Polycom 3725-76302-001LI manual Device Authentication

Note

You can turn authentication off and on for specific devices (assuming that it’s turned on here for that device type). See “Edit Device Dialog Box” on page 98.

•Configure specific ports or prefixes for “unauthorized” or “guest” SIP calls that can only access specific resources (VMRs, VEQs, or a SIP peer).

H.323 Device Authentication

In an environment where H.235 authentication is used, H.323 devices include their credentials (name and password) in registration and signaling (RAS) requests. The Polycom DMA system authenticates requests as follows:

•If it’s a signaling request (ARQ, BRQ, DRQ) from an unregistered endpoint, the Call Server doesn’t authenticate the credentials.

•If it’s a signaling request from a registered endpoint, or if the request is from an MCU or neighbor gatekeeper, the Call Server attempts to authenticate using its device authentication list (see “Device Authentication” on page 264).

If the credentials can’t be authenticated, the Call Server rejects the registration or signaling request. For call signaling requests, it also rejects the request if the credentials differ from those with which the device registered.

SIP Device Authentication

The SIP digest authentication mechanism is described in RFC 3261, starting in section 22, and in RFC 2617, section 3). When a SIP endpoint registers with or calls the Polycom DMA system, if the request includes authentication information, that information is checked against the Call Server’s local device authentication list (see “Device Authentication” on page 264).
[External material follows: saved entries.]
-- pv_equiv track=rewrite | github.com/johnmarriott/advent-of-code | year2025/day06/2.py | operator_line_to_operators_and_widths
-- ===== SOURCE A (Python) =====
-- def operator_line_to_operators_and_widths(operator_line: str) -> tuple[list[str], list[int]]:
--     operators = []
--     input_widths = []
--
--     # The line starts with the first operator: trim it off the front of the string
--     # and count how many spaces there are until the next operator: this is the width
--     # of this column.
--     #
--     # If it's the last column, there are only spaces remaining in the string, and
--     # that width + 1 is the width of the last column.
--     while len(operator_line) > 0:
--         operators.append(operator_line[0])
--         operator_line = operator_line[1:]
--
--         if operator_line.isspace():
--             # this was the last operator
--             input_widths.append(len(operator_line) + 1)
--             break
--
--         # count spaces until the next operator
--         current_width = 0
--         while len(operator_line) > 0 and operator_line[0] == " ":
--             current_width += 1
--             operator_line = operator_line[1:]
--
--         input_widths.append(current_width)
--
--     return operators, input_widths
-- ===== SOURCE B (Python) =====
-- def operator_line_to_operators_and_widths(operator_line: str) -> tuple[list[str], list[int]]:
--     # Single left-to-right pass over the string with index pointers: no slicing/copying.
--     n = len(operator_line)
--     # ws = start of the maximal all-whitespace suffix of the line
--     ws = n
--     while ws > 0 and operator_line[ws - 1].isspace():
--         ws -= 1
--     operators = []
--     input_widths = []
--     i = 0
--     while i < n:
--         operators.append(operator_line[i])
--         i += 1
--         if ws <= i < n:
--             # the rest of the line is whitespace: last column
--             input_widths.append(n - i + 1)
--             break
--         j = i
--         while j < n and operator_line[j] == " ":
--             j += 1
--         input_widths.append(j - i)
--         i = j
--     return operators, input_widths
-- ===== Notes on version B (the rewrite author's own statement) =====
-- stated objective: faster
-- what changed: B replaces A's repeated string slicing (operator_line = operator_line[1:] and per-char isspace() rescans) with a single left-to-right pass using index pointers over the unchanged string, plus one precomputed whitespace-suffix boundary that answers A's rest.isspace() test in O(1).
import Mathlib
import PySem

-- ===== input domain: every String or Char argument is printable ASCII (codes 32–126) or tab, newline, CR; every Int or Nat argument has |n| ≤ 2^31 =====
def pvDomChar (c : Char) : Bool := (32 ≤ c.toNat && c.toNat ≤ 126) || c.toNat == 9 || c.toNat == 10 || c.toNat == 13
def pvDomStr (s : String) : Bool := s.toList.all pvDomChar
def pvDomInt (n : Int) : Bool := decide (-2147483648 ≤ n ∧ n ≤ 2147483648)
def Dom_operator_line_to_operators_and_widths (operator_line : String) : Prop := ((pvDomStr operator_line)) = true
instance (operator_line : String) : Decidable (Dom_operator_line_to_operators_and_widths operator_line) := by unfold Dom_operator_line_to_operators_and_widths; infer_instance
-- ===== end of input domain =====

-- B replaces A's repeated string slicing by a single left-to-right pass with index
-- pointers (plus one precomputed whitespace-suffix boundary): objective faster, O(n) vs O(n^2).

-- ===== PORT A =====
-- inner while loop of A: count leading spaces and drop them
def pvCountSpacesA : List Char → Nat × List Char
  | [] => (0, [])
  | c :: rest =>
    if c = ' ' then
      let p := pvCountSpacesA rest
      (p.1 + 1, p.2)
    else (0, c :: rest)

-- used by pvLoopA's termination proof
theorem pvCountSpacesA_len (l : List Char) : (pvCountSpacesA l).2.length ≤ l.length := by
  induction l with
  | nil => simp [pvCountSpacesA]
  | cons c rest ih =>
    by_cases h : c = ' ' <;> simp [pvCountSpacesA, h]
    omega

-- outer while loop of A
def pvLoopA : List Char → List String × List Int
  | [] => ([], [])
  | c :: rest =>
    if PySem.Chars.strIsspace rest then
      ([String.ofList [c]], [((rest.length : Int) + 1)])
    else
      let p := pvCountSpacesA rest
      let q := pvLoopA p.2
      (String.ofList [c] :: q.1, ((p.1 : Int)) :: q.2)
termination_by l => l.length
decreasing_by
  have := pvCountSpacesA_len rest
  simp_all

def operator_line_to_operators_and_widths (operator_line : String) : List String × List Int :=
  pvLoopA operator_line.toList

-- ===== PORT B =====
-- 'while ws > 0 and operator_line[ws-1].isspace(): ws -= 1'
def pvWsLoop (l : List Char) : Nat → Nat
  | 0 => 0
  | w + 1 => if PySem.Chars.isspace (l.getD w ' ') then pvWsLoop l w else w + 1

-- 'while j < n and operator_line[j] == " ": j += 1'
def pvScan (l : List Char) (n j : Nat) : Nat :=
  if j < n ∧ l.getD j ' ' = ' ' then pvScan l n (j + 1) else j
termination_by n - j
decreasing_by omega

-- used by pvLoopB's termination proof
theorem pvScan_ge (l : List Char) (n j : Nat) : j ≤ pvScan l n j := by
  fun_induction pvScan l n j with
  | case1 j h ih => omega
  | case2 j h => omega

-- main while loop of B
def pvLoopB (l : List Char) (n ws i : Nat) : List String × List Int :=
  if hlt : i < n then
    let op := String.ofList [l.getD i ' ']
    if ws ≤ i + 1 ∧ i + 1 < n then
      ([op], [(n : Int) - ((i + 1 : Nat) : Int) + 1])
    else
      let j := pvScan l n (i + 1)
      let q := pvLoopB l n ws j
      (op :: q.1, ((j : Int) - ((i + 1 : Nat) : Int)) :: q.2)
  else ([], [])
termination_by n - i
decreasing_by
  have := pvScan_ge l n (i + 1)
  omega

def operator_line_to_operators_and_widths_alt (operator_line : String) : List String × List Int :=
  let l := operator_line.toList
  let n := l.length
  let ws := pvWsLoop l n
  pvLoopB l n ws 0

-- ===== PRECONDITION & SPEC =====
def Spec_operator_line_to_operators_and_widths (operator_line : String) (out : List String × List Int) : Prop := out = operator_line_to_operators_and_widths_alt operator_line
instance (operator_line : String) (out : List String × List Int) : Decidable (Spec_operator_line_to_operators_and_widths operator_line out) := by unfold Spec_operator_line_to_operators_and_widths; infer_instance

-- ===== CLAIM (what is proved, stated in full; the proofs are below) =====
def Claim_equal_operator_line_to_operators_and_widths : Prop := ∀ (operator_line : String), Dom_operator_line_to_operators_and_widths operator_line → Spec_operator_line_to_operators_and_widths operator_line (operator_line_to_operators_and_widths operator_line)

-- ===== LEMMAS AND PROOFS =====

theorem pvWsLoop_le (l : List Char) (w : Nat) : pvWsLoop l w ≤ w := by
  induction w with
  | zero => simp [pvWsLoop]
  | succ w ih =>
    simp only [pvWsLoop]
    split <;> omega

theorem pvWsLoop_all (l : List Char) (w : Nat) :
    ∀ k, pvWsLoop l w ≤ k → k < w → PySem.Chars.isspace (l.getD k ' ') = true := by
  induction w with
  | zero => omega
  | succ w ih =>
    intro k h1 h2
    simp only [pvWsLoop] at h1
    split at h1
    · rcases Nat.lt_succ_iff_lt_or_eq.mp h2 with h | h
      · exact ih k h1 h
      · subst h; assumption
    · omega

theorem pvWsLoop_stop (l : List Char) (w : Nat) :
    pvWsLoop l w = 0 ∨ PySem.Chars.isspace (l.getD (pvWsLoop l w - 1) ' ') = false := by
  induction w with
  | zero => left; rfl
  | succ w ih =>
    simp only [pvWsLoop]
    by_cases h : PySem.Chars.isspace (l.getD w ' ') = true
    · rw [if_pos h]; exact ih
    · rw [if_neg h]; right; simpa using h

-- A's `operator_line.isspace()` on the suffix from i equals B's index test against ws
theorem isspace_drop_iff (l : List Char) (i : Nat) (hi : i ≤ l.length) :
    PySem.Chars.strIsspace (l.drop i) = true ↔
      (pvWsLoop l l.length ≤ i ∧ i < l.length) := by
  constructor
  · intro h
    simp only [PySem.Chars.strIsspace, Bool.and_eq_true, List.all_eq_true] at h
    obtain ⟨hne, hall⟩ := h
    have hlt : i < l.length := by
      by_contra hc
      have : l.drop i = [] := List.drop_eq_nil_of_le (by omega)
      simp [this] at hne
    refine ⟨?_, hlt⟩
    by_contra hc
    push Not at hc
    set ws := pvWsLoop l l.length with hws
    have hwle : ws ≤ l.length := pvWsLoop_le l l.length
    have hpos : 0 < ws := by omega
    have hmem : l[ws - 1]'(by omega) ∈ l.drop i := by
      rw [List.mem_iff_getElem]
      exact ⟨ws - 1 - i, by simp; omega, by rw [List.getElem_drop]; congr 1; omega⟩
    have := hall _ hmem
    have hgd : l.getD (ws - 1) ' ' = l[ws - 1]'(by omega) := List.getD_eq_getElem l ' ' (by omega)
    rcases pvWsLoop_stop l l.length with h0 | hf
    · omega
    · rw [hgd] at hf; rw [this] at hf; simp at hf
  · rintro ⟨h1, h2⟩
    simp only [PySem.Chars.strIsspace, Bool.and_eq_true, List.all_eq_true]
    constructor
    · simp [List.drop_eq_nil_iff]; omega
    · intro c hc
      rw [List.mem_iff_getElem] at hc
      obtain ⟨k, hk, hck⟩ := hc
      rw [List.getElem_drop] at hck
      have hkl : i + k < l.length := by simp at hk; omega
      have := pvWsLoop_all l l.length (i + k) (by omega) hkl
      rw [List.getD_eq_getElem l ' ' hkl] at this
      rw [hck] at this
      exact this

-- B's space scan computes A's inner while loop on the suffix
theorem scan_count (l : List Char) (i : Nat) (hi : i ≤ l.length) :
    pvCountSpacesA (l.drop i) = (pvScan l l.length i - i, l.drop (pvScan l l.length i)) ∧
      pvScan l l.length i ≤ l.length := by
  revert hi
  fun_induction pvScan l l.length i with
  | case1 i h ih =>
    intro hi
    obtain ⟨hilt, hsp⟩ := h
    have ihh := ih (by omega)
    have hge := pvScan_ge l l.length (i + 1)
    have hdrop : l.drop i = l[i] :: l.drop (i + 1) := List.drop_eq_getElem_cons hilt
    have hgd : l.getD i ' ' = l[i] := List.getD_eq_getElem l ' ' hilt
    rw [hgd] at hsp
    rw [hdrop]
    simp only [pvCountSpacesA, hsp, ihh.1]
    rw [if_pos trivial]
    refine ⟨?_, ihh.2⟩
    simp only [Prod.mk.injEq]
    exact ⟨by omega, trivial⟩
  | case2 i h =>
    intro hi
    refine ⟨?_, hi⟩
    rcases Nat.lt_or_ge i l.length with hilt | hige
    · have hdrop : l.drop i = l[i] :: l.drop (i + 1) := List.drop_eq_getElem_cons hilt
      have hgd : l.getD i ' ' = l[i] := List.getD_eq_getElem l ' ' hilt
      have hne : ¬ l[i] = ' ' := by
        intro hc; exact h ⟨hilt, by rw [hgd, hc]⟩
      rw [hdrop]
      simp only [pvCountSpacesA, if_neg hne]
      simp
    · have : l.drop i = [] := List.drop_eq_nil_of_le hige
      simp [this, pvCountSpacesA]

-- main correspondence: A's outer loop on the suffix = B's indexed loop
theorem loopA_eq_loopB (l : List Char) (i : Nat) (hi : i ≤ l.length) :
    pvLoopA (l.drop i) = pvLoopB l l.length (pvWsLoop l l.length) i := by
  revert hi
  fun_induction pvLoopB l l.length (pvWsLoop l l.length) i with
  | case1 i hilt op hcond =>
    intro hi
    have hdrop : l.drop i = l[i] :: l.drop (i + 1) := List.drop_eq_getElem_cons hilt
    have hgd : l.getD i ' ' = l[i] := List.getD_eq_getElem l ' ' hilt
    have hsp : PySem.Chars.strIsspace (l.drop (i + 1)) = true :=
      (isspace_drop_iff l (i + 1) (by omega)).mpr ⟨hcond.1, hcond.2⟩
    rw [hdrop, pvLoopA.eq_def]
    simp only [hsp, op, hgd, List.length_drop]
    rw [if_pos trivial]
    simp only [Prod.mk.injEq, List.cons.injEq, and_true, true_and]
    omega
  | case2 i hilt op hcond j q ih =>
    intro hi
    have hdrop : l.drop i = l[i] :: l.drop (i + 1) := List.drop_eq_getElem_cons hilt
    have hgd : l.getD i ' ' = l[i] := List.getD_eq_getElem l ' ' hilt
    have hsp : ¬ PySem.Chars.strIsspace (l.drop (i + 1)) = true := by
      rw [isspace_drop_iff l (i + 1) (by omega)]; exact hcond
    obtain ⟨hcount, hjle⟩ := scan_count l (i + 1) (by omega)
    have hge := pvScan_ge l l.length (i + 1)
    rw [hdrop, pvLoopA.eq_def]
    simp only [if_neg hsp, hcount]
    rw [ih hjle]
    simp only [op, hgd, q, j, Prod.mk.injEq]
    refine ⟨trivial, ?_⟩
    simp only [List.cons.injEq, and_true]
    omega
  | case3 i hge =>
    intro hi
    have : i = l.length := by omega
    subst this
    rw [List.drop_length, pvLoopA.eq_def]

theorem ports_agree (s : String) :
    operator_line_to_operators_and_widths s = operator_line_to_operators_and_widths_alt s := by
  unfold operator_line_to_operators_and_widths operator_line_to_operators_and_widths_alt
  simpa using loopA_eq_loopB s.toList 0 (by omega)

-- ===== VERDICT (by name: the statement is the Claim_ definition above) =====
theorem operator_line_to_operators_and_widths_spec : Claim_equal_operator_line_to_operators_and_widths := by
  intro s _
  unfold Spec_operator_line_to_operators_and_widths
  exact ports_agree s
SIP authentication can be enabled at the port/transport level or (for “unauthorized” access prefixes) the prefix level. If SIP authentication is enabled and an endpoint’s request doesn’t include authentication information, the Call Server responds with an authentication challenge containing the required fields (see the RFCs). If the endpoint responds with valid authentication information, the system accepts the registration or call.

Note

If inbound SIP authentication is turned on for a port or prefix, the Polycom DMA system challenges any SIP message coming to the system via that port or with that prefix. Any SIP peer and other device that interacts with the system by those means must be configured to authenticate itself, or you must turn off Device authentication for that specific device. See “Edit Device Dialog Box” on page 98.